Assessing the dynamic extrusion-based 3D printing process for power-law fluid using numerical simulation

• Published in: Journal of food engineering Vol. 275; p. 109861
• Main Authors: Liu, Qiannan, Zhang, Nana, Wei, Wensong, Hu, Xiaojia, Tan, Yaoyao, Yu, Yongming, Deng, Yamin, Bi, Chao, Zhang, Liang, Zhang, Hong
• Format: Journal Article
• Language: English
• Published: Elsevier Ltd 01.06.2020
• Subjects: computer software; extrusion; Food 3D printing; mathematical models; Numerical simulation; potatoes; Printing characteristics; Rheological properties; temperature; three-dimensional printing; viscosity; Numerical simulation; Food 3D printing; Printing characteristics; Rheological properties
• ISSN: 0260-8774; 1873-5770
• DOI: 10.1016/j.jfoodeng.2019.109861

Numerical simulation was applied for the extrusion process in an extrusion-based food 3D printing. The rheological properties of the materials and their printing characteristics were also investigated. In this work, the distributions of velocity, local shear rate, viscosity and pressure of the materials during the extrusion process were calculated by the POLYFLOW software, and the relationship among the rheological properties, flow field distribution and printing characteristics of the materials had been described. The results showed that the pressure distribution in the flow field was directly proportional to the consistency index (K), and the pressure decreased with the increase of the flow behavior index (n), but not linearly proportional to the n.
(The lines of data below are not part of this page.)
-- pv_equiv track=rewrite | github.com/bhuvanshashank04/codemind-python | Self_Dividing_Numbers.py | prnt
-- ===== SOURCE A (Python) =====
-- def prnt(n):
--     temp=n
--     cnt=0
--     s=str(temp)
--     l=len(s)
--     while n>0:
--         r=n%10
--         if r==0:
--             break
--         elif temp%r==0:
--             cnt+=1
--         n=n//10
--     if cnt==l:
--         return True
--     else:
--         return False
-- ===== SOURCE B (Python) =====
-- def _gcd(a, b):
--     return a if b == 0 else _gcd(b, a % b)
--
-- def prnt(n):
--     if n <= 0:
--         return False
--     L = 1
--     m = n
--     while m > 0:
--         d = m % 10
--         if d == 0:
--             return False
--         L = L * d // _gcd(L, d)
--         m //= 10
--     return n % L == 0
-- ===== Notes on version B (the rewrite author's own statement) =====
-- stated objective: alternative
-- what changed: Instead of testing each digit's divisibility into n and counting matches against len(str(n)), B accumulates the lcm of the digits (via Euclid's gcd) while extracting them, rejects a zero digit immediately, and performs a single final divisibility test n % lcm == 0.
import Mathlib
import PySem

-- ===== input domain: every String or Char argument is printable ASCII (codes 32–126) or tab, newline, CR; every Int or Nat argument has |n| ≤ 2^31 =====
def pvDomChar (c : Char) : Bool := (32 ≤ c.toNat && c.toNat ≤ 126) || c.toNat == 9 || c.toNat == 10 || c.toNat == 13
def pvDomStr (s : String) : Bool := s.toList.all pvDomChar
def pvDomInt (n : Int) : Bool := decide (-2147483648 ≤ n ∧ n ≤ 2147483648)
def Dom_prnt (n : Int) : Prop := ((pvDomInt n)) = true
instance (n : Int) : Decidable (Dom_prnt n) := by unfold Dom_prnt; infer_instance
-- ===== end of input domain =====

-- B replaces A's per-digit divisibility tests counted against len(str(n)) by accumulating
-- the lcm of the digits (Euclid's gcd) and doing ONE final divisibility test (objective: alternative).

-- ===== PORT A =====
-- termination fact for the digit loops (cited by the ports)
lemma pyDiv10_toNat_lt (m : Int) (h : m > 0) : (PySem.Int.floordiv m 10).toNat < m.toNat := by
  have h10 : PySem.Int.floordiv m 10 = m / 10 := PySem.Int.floordiv_eq_ediv_of_pos (by omega)
  rw [h10]; omega

-- the while loop of A: state (n, cnt), temp fixed; stops on n ≤ 0 or on a zero digit
def prntLoop (temp : Int) (m : Int) (cnt : Int) : Int :=
  if h : m > 0 then
    let r := PySem.Int.mod m 10
    if r = 0 then cnt
    else prntLoop temp (PySem.Int.floordiv m 10)
           (if PySem.Int.mod temp r = 0 then cnt + 1 else cnt)
  else cnt
termination_by m.toNat
decreasing_by exact pyDiv10_toNat_lt m h

def prnt (n : Int) : Bool :=
  let temp := n
  let s := PySem.Int.toStr temp
  let l := PySem.Str.len s
  let cnt := prntLoop temp n 0
  cnt == l

-- ===== PORT B =====
-- termination fact for the Euclid recursion of Source B's _gcd (cited by the port)
lemma pyMod_natAbs_lt (a b : Int) (hb : b ≠ 0) : (PySem.Int.mod a b).natAbs < b.natAbs := by
  rcases lt_or_gt_of_ne hb with h | h
  · have := PySem.Int.mod_neg_bounds a h
    omega
  · have h1 := PySem.Int.mod_nonneg a h
    have h2 := PySem.Int.mod_lt a h
    omega

-- _gcd(a, b) = a if b == 0 else _gcd(b, a % b)
def gcdInt (a b : Int) : Int :=
  if h : b = 0 then a else gcdInt b (PySem.Int.mod a b)
termination_by b.natAbs
decreasing_by exact pyMod_natAbs_lt a b h

-- the while loop of B: state (m, L); 'return False' inside the loop is modelled as none
def prntAltLoop (m : Int) (L : Int) : Option Int :=
  if h : m > 0 then
    let d := PySem.Int.mod m 10
    if d = 0 then none
    else prntAltLoop (PySem.Int.floordiv m 10) (PySem.Int.floordiv (L * d) (gcdInt L d))
  else some L
termination_by m.toNat
decreasing_by exact pyDiv10_toNat_lt m h

def prnt_alt (n : Int) : Bool :=
  if n ≤ 0 then false
  else
    match prntAltLoop n 1 with
    | none => false
    | some L => PySem.Int.mod n L == 0

-- ===== PRECONDITION & SPEC =====
def Spec_prnt (n : Int) (out : Bool) : Prop := out = prnt_alt n
instance (n : Int) (out : Bool) : Decidable (Spec_prnt n out) := by unfold Spec_prnt; infer_instance

-- ===== CLAIM (what is proved, stated in full; the proofs are below) =====
def Claim_equal_prnt : Prop := ∀ (n : Int), Dom_prnt n → Spec_prnt n (prnt n)

-- ===== LEMMAS AND PROOFS =====

-- ---- A's loop, read off the (little-endian) digit list ----
def cntOf (temp : Int) : List Nat → Int → Int
  | [], cnt => cnt
  | d :: ds, cnt =>
      if d = 0 then cnt
      else cntOf temp ds (if PySem.Int.mod temp (d : Int) = 0 then cnt + 1 else cnt)

lemma prntLoop_eq_cntOf (temp : Int) : ∀ (m : Nat) (cnt : Int),
    prntLoop temp (m : Int) cnt = cntOf temp (Nat.digits 10 m) cnt := by
  intro m
  induction m using Nat.strong_induction_on with
  | _ m ih =>
    intro cnt
    rcases Nat.eq_zero_or_pos m with hm | hm
    · subst hm
      rw [prntLoop]
      simp [cntOf]
    · rw [prntLoop]
      have hpos : (m : Int) > 0 := by exact_mod_cast hm
      rw [dif_pos hpos]
      have hmod : PySem.Int.mod (m : Int) 10 = ((m % 10 : Nat) : Int) := by
        rw [PySem.Int.mod_eq_emod_of_pos (by omega)]; push_cast; rfl
      have hdiv : PySem.Int.floordiv (m : Int) 10 = ((m / 10 : Nat) : Int) := by
        rw [PySem.Int.floordiv_eq_ediv_of_pos (by omega)]; push_cast; rfl
      rw [Nat.digits_def' (by norm_num : (1:Nat) < 10) hm]
      by_cases hz : m % 10 = 0
      · rw [hmod, hz]; norm_num [cntOf]
      · have hz' : ((m % 10 : Nat) : Int) ≠ 0 := by exact_mod_cast hz
        rw [hmod, if_neg hz', hdiv, ih (m / 10) (Nat.div_lt_self hm (by omega))]
        simp [cntOf, hz]

lemma cntOf_le (temp : Int) : ∀ (ds : List Nat) (cnt : Int),
    cntOf temp ds cnt ≤ cnt + ds.length := by
  intro ds
  induction ds with
  | nil => intro cnt; simp [cntOf]
  | cons d ds ih =>
    intro cnt
    by_cases hd : d = 0
    · simp [cntOf, hd]; omega
    · simp only [cntOf, if_neg hd, List.length_cons]
      by_cases hm : PySem.Int.mod temp (d : Int) = 0
      · rw [if_pos hm]; have := ih (cnt + 1); push_cast; omega
      · rw [if_neg hm]; have := ih cnt; push_cast; omega

lemma cntOf_eq_iff (temp : Int) : ∀ (ds : List Nat) (cnt : Int),
    cntOf temp ds cnt = cnt + ds.length ↔
      ∀ d ∈ ds, d ≠ 0 ∧ PySem.Int.mod temp (d : Int) = 0 := by
  intro ds
  induction ds with
  | nil => intro cnt; simp [cntOf]
  | cons d ds ih =>
    intro cnt
    by_cases hd : d = 0
    · subst hd
      simp [cntOf]
      omega
    · simp only [cntOf, if_neg hd, List.length_cons]
      by_cases hm : PySem.Int.mod temp (d : Int) = 0
      · rw [if_pos hm]
        have := ih (cnt + 1)
        constructor
        · intro h e he
          rcases List.mem_cons.mp he with rfl | he'
          · exact ⟨hd, hm⟩
          · exact (this.mp (by push_cast at h ⊢; omega)) e he'
        · intro h
          have h' := this.mpr (fun e he => h e (List.mem_cons_of_mem _ he))
          push_cast at h' ⊢; omega
      · rw [if_neg hm]
        constructor
        · intro h
          have := cntOf_le temp ds cnt
          push_cast at h; omega
        · intro h; exact absurd (h d (by simp)).2 hm

-- ---- Nat.toDigits via Nat.digits (big-endian character list), for positive numbers ----
lemma toDigitsCore_eq_digits : ∀ (fuel m : Nat) (acc : List Char), 0 < m → m ≤ fuel →
    Nat.toDigitsCore 10 fuel m acc = ((Nat.digits 10 m).map Nat.digitChar).reverse ++ acc := by
  intro fuel
  induction fuel with
  | zero => intro m acc hm hf; omega
  | succ fuel ih =>
    intro m acc hm hf
    rw [Nat.toDigitsCore]
    rw [Nat.digits_def' (by norm_num : (1:Nat) < 10) hm]
    by_cases hz : m / 10 = 0
    · have : Nat.digits 10 (m / 10) = [] := by rw [hz]; simp
      simp [hz]
    · rw [if_neg hz]
      rw [ih (m / 10) _ (Nat.pos_of_ne_zero hz) (by omega)]
      simp

lemma toChars_pos (n : Int) (hn : 0 < n) :
    PySem.Int.toChars n = ((Nat.digits 10 n.toNat).map Nat.digitChar).reverse := by
  have hnt : 0 < n.toNat := by omega
  rw [PySem.Int.toChars, if_neg (by omega), Nat.toDigits,
      toDigitsCore_eq_digits (n.toNat + 1) n.toNat [] hnt (by omega)]
  simp

lemma toChars_len_pos (n : Int) : 0 < (PySem.Int.toChars n).length := by
  rcases lt_trichotomy n 0 with h | h | h
  · rw [PySem.Int.toChars, if_pos h]; simp
  · subst h; decide
  · rw [toChars_pos n h]
    have := Nat.digits_ne_nil_iff_ne_zero (b := 10) (n := n.toNat) |>.mpr (by omega)
    simp [List.length_reverse]
    exact List.length_pos_iff.mpr (by simpa using this)

-- ---- B's gcd recursion computes Nat.gcd on naturals ----
lemma gcdInt_natCast : ∀ (b a : Nat), gcdInt (a : Int) (b : Int) = (Nat.gcd a b : Int) := by
  intro b
  induction b using Nat.strong_induction_on with
  | _ b ih =>
    intro a
    rcases Nat.eq_zero_or_pos b with hb | hb
    · subst hb; rw [gcdInt]; simp
    · rw [gcdInt]
      have hb' : (b : Int) ≠ 0 := by exact_mod_cast Nat.pos_iff_ne_zero.mp hb
      rw [dif_neg hb', PySem.Int.mod_natCast a b, ih (a % b) (Nat.mod_lt a hb)]
      rw [Nat.gcd_comm b (a % b), ← Nat.gcd_rec, Nat.gcd_comm]

-- ---- B's lcm step computes Nat.lcm on naturals ----
lemma lcm_step_natCast (a b : Nat) :
    PySem.Int.floordiv ((a : Int) * (b : Int)) (gcdInt (a : Int) (b : Int))
      = (Nat.lcm a b : Int) := by
  rw [gcdInt_natCast]
  have : (a : Int) * (b : Int) = ((a * b : Nat) : Int) := by push_cast; ring
  rw [this, PySem.Int.floordiv_natCast]
  rfl

-- ---- B's loop, read off the (little-endian) digit list ----
def lcmOf : List Nat → Nat → Option Nat
  | [], L => some L
  | d :: ds, L => if d = 0 then none else lcmOf ds (Nat.lcm L d)

lemma prntAltLoop_eq_lcmOf : ∀ (m : Nat) (L : Nat),
    prntAltLoop (m : Int) (L : Int) = Option.map (fun k : Nat => (k : Int)) (lcmOf (Nat.digits 10 m) L) := by
  intro m
  induction m using Nat.strong_induction_on with
  | _ m ih =>
    intro L
    rcases Nat.eq_zero_or_pos m with hm | hm
    · subst hm; rw [prntAltLoop]; simp [lcmOf]
    · rw [prntAltLoop]
      have hpos : (m : Int) > 0 := by exact_mod_cast hm
      rw [dif_pos hpos]
      have hmod : PySem.Int.mod (m : Int) 10 = ((m % 10 : Nat) : Int) :=
        PySem.Int.mod_natCast m 10
      have hdiv : PySem.Int.floordiv (m : Int) 10 = ((m / 10 : Nat) : Int) :=
        PySem.Int.floordiv_natCast m 10
      rw [Nat.digits_def' (by norm_num : (1:Nat) < 10) hm]
      by_cases hz : m % 10 = 0
      · rw [hmod, hz]; norm_num [lcmOf]
      · have hz' : ((m % 10 : Nat) : Int) ≠ 0 := by exact_mod_cast hz
        rw [hmod, if_neg hz', hdiv, lcm_step_natCast L (m % 10),
            ih (m / 10) (Nat.div_lt_self hm (by omega))]
        simp [lcmOf, hz]

lemma lcmOf_none_of_mem_zero : ∀ (ds : List Nat) (L : Nat), 0 ∈ ds → lcmOf ds L = none := by
  intro ds
  induction ds with
  | nil => intro L h; simp at h
  | cons d ds ih =>
    intro L h
    by_cases hd : d = 0
    · simp [lcmOf, hd]
    · rcases List.mem_cons.mp h with h0 | h0
      · exact absurd h0.symm hd
      · simp [lcmOf, hd, ih _ h0]

lemma lcmOf_dvd_iff : ∀ (ds : List Nat) (L : Nat), 0 ∉ ds →
    ∃ M, lcmOf ds L = some M ∧ ∀ k, (M ∣ k ↔ L ∣ k ∧ ∀ d ∈ ds, d ∣ k) := by
  intro ds
  induction ds with
  | nil => intro L _; exact ⟨L, rfl, fun k => by simp⟩
  | cons d ds ih =>
    intro L h
    have hd : d ≠ 0 := fun h0 => h (by simp [h0])
    obtain ⟨M, hM, hiff⟩ := ih (Nat.lcm L d) (fun h0 => h (List.mem_cons_of_mem _ h0))
    refine ⟨M, by simp [lcmOf, hd, hM], fun k => ?_⟩
    rw [hiff k, Nat.lcm_dvd_iff]
    constructor
    · rintro ⟨⟨h1, h2⟩, h3⟩
      exact ⟨h1, fun e he => by rcases List.mem_cons.mp he with rfl | he' <;> [exact h2; exact h3 e he']⟩
    · rintro ⟨h1, h2⟩
      exact ⟨⟨h1, h2 d (by simp)⟩, fun e he => h2 e (List.mem_cons_of_mem _ he)⟩

-- mod-by-digit as divisibility over Nat (n > 0, digit d)
lemma mod_digit_zero_iff (n : Int) (hn : 0 < n) (d : Nat) :
    PySem.Int.mod n (d : Int) = 0 ↔ d ∣ n.toNat := by
  rw [PySem.Int.mod_eq_zero_iff_dvd]
  constructor
  · intro h
    have : ((d : Int) ∣ ((n.toNat : Nat) : Int)) := by
      rwa [Int.toNat_of_nonneg (by omega)]
    exact_mod_cast this
  · intro h
    have : ((d : Int) ∣ ((n.toNat : Nat) : Int)) := by exact_mod_cast h
    rwa [Int.toNat_of_nonneg (by omega)] at this

-- ===== VERDICT (by name: the statement is the Claim_ definition above) =====
theorem prnt_spec : Claim_equal_prnt := by
  intro n _
  unfold Spec_prnt
  simp only [prnt, prnt_alt]
  by_cases hn : n ≤ 0
  · -- A's loop never runs: cnt = 0 < len(str(n)), so A returns false; B's guard returns false
    rw [if_pos hn]
    have hloop : prntLoop n n 0 = 0 := by rw [prntLoop]; rw [dif_neg (by omega)]
    have hl : 0 < (PySem.Int.toChars n).length := toChars_len_pos n
    rw [hloop]
    simp only [PySem.Str.len_eq, PySem.Int.toList_toStr, beq_eq_false_iff_ne, ne_eq]
    omega
  · have hn' : 0 < n := by omega
    rw [if_neg hn]
    have hcast : ((n.toNat : Nat) : Int) = n := Int.toNat_of_nonneg (by omega)
    have hA := prntLoop_eq_cntOf n n.toNat 0
    rw [hcast] at hA
    have hB := prntAltLoop_eq_lcmOf n.toNat 1
    rw [hcast, Nat.cast_one] at hB
    have hlen : PySem.Str.len (PySem.Int.toStr n) = ((Nat.digits 10 n.toNat).length : Int) := by
      rw [PySem.Str.len_eq, PySem.Int.toList_toStr, toChars_pos n hn']; simp
    rw [hA, hlen, hB]
    set ds := Nat.digits 10 n.toNat with hds
    by_cases h0 : 0 ∈ ds
    · -- a zero digit: B gives none → false, and A's count falls short
      rw [lcmOf_none_of_mem_zero ds 1 h0]
      have hne : ¬ (cntOf n ds 0 = 0 + (ds.length : Int)) := by
        rw [cntOf_eq_iff]
        intro hfa
        exact (hfa 0 h0).1 rfl
      simp only [Option.map_none]
      simp only [beq_eq_false_iff_ne, ne_eq]
      omega
    · obtain ⟨M, hM, hiff⟩ := lcmOf_dvd_iff ds 1 h0
      rw [hM]
      simp only [Option.map_some]
      have hAiff : cntOf n ds 0 = 0 + (ds.length : Int) ↔ ∀ d ∈ ds, d ∣ n.toNat := by
        rw [cntOf_eq_iff]
        constructor
        · intro h d hd
          exact (mod_digit_zero_iff n hn' d).mp (h d hd).2
        · intro h d hd
          exact ⟨fun hz => h0 (hz ▸ hd), (mod_digit_zero_iff n hn' d).mpr (h d hd)⟩
      rw [zero_add] at hAiff
      have hBiff : PySem.Int.mod n (M : Int) = 0 ↔ ∀ d ∈ ds, d ∣ n.toNat := by
        rw [mod_digit_zero_iff n hn' M, hiff n.toNat]
        simp
      rw [Bool.eq_iff_iff, beq_iff_eq, beq_iff_eq, hAiff, hBiff]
When the potato granules were added, the K value of the material increased, the n value decreased, the viscosity and pressure levels in the flow field increased, and the printing of the products deteriorated. When temperature was elevated, the K value of the material decreased, the n value remained constant initially but increased later, the viscosity level in the flow field decreased, the pressure level decreased initially and then increased slightly, the printing process became smoother, and the accuracy of the printed product enhanced. For the experimental 3D printer, the Power-law fluid had better printing characteristics when the K value was between 1000 Pa•sn and 1800 Pa•sn and the n value was between 0.15 and 0.3. •Numerical simulation could reveal the dynamic extrusion process for 3D printing.•K and n values determine the flow field distribution.•K and n values change with fluid rheological properties, which in turn affect the printing characteristics.•Suitable range of K and n values for 3D printing was determined.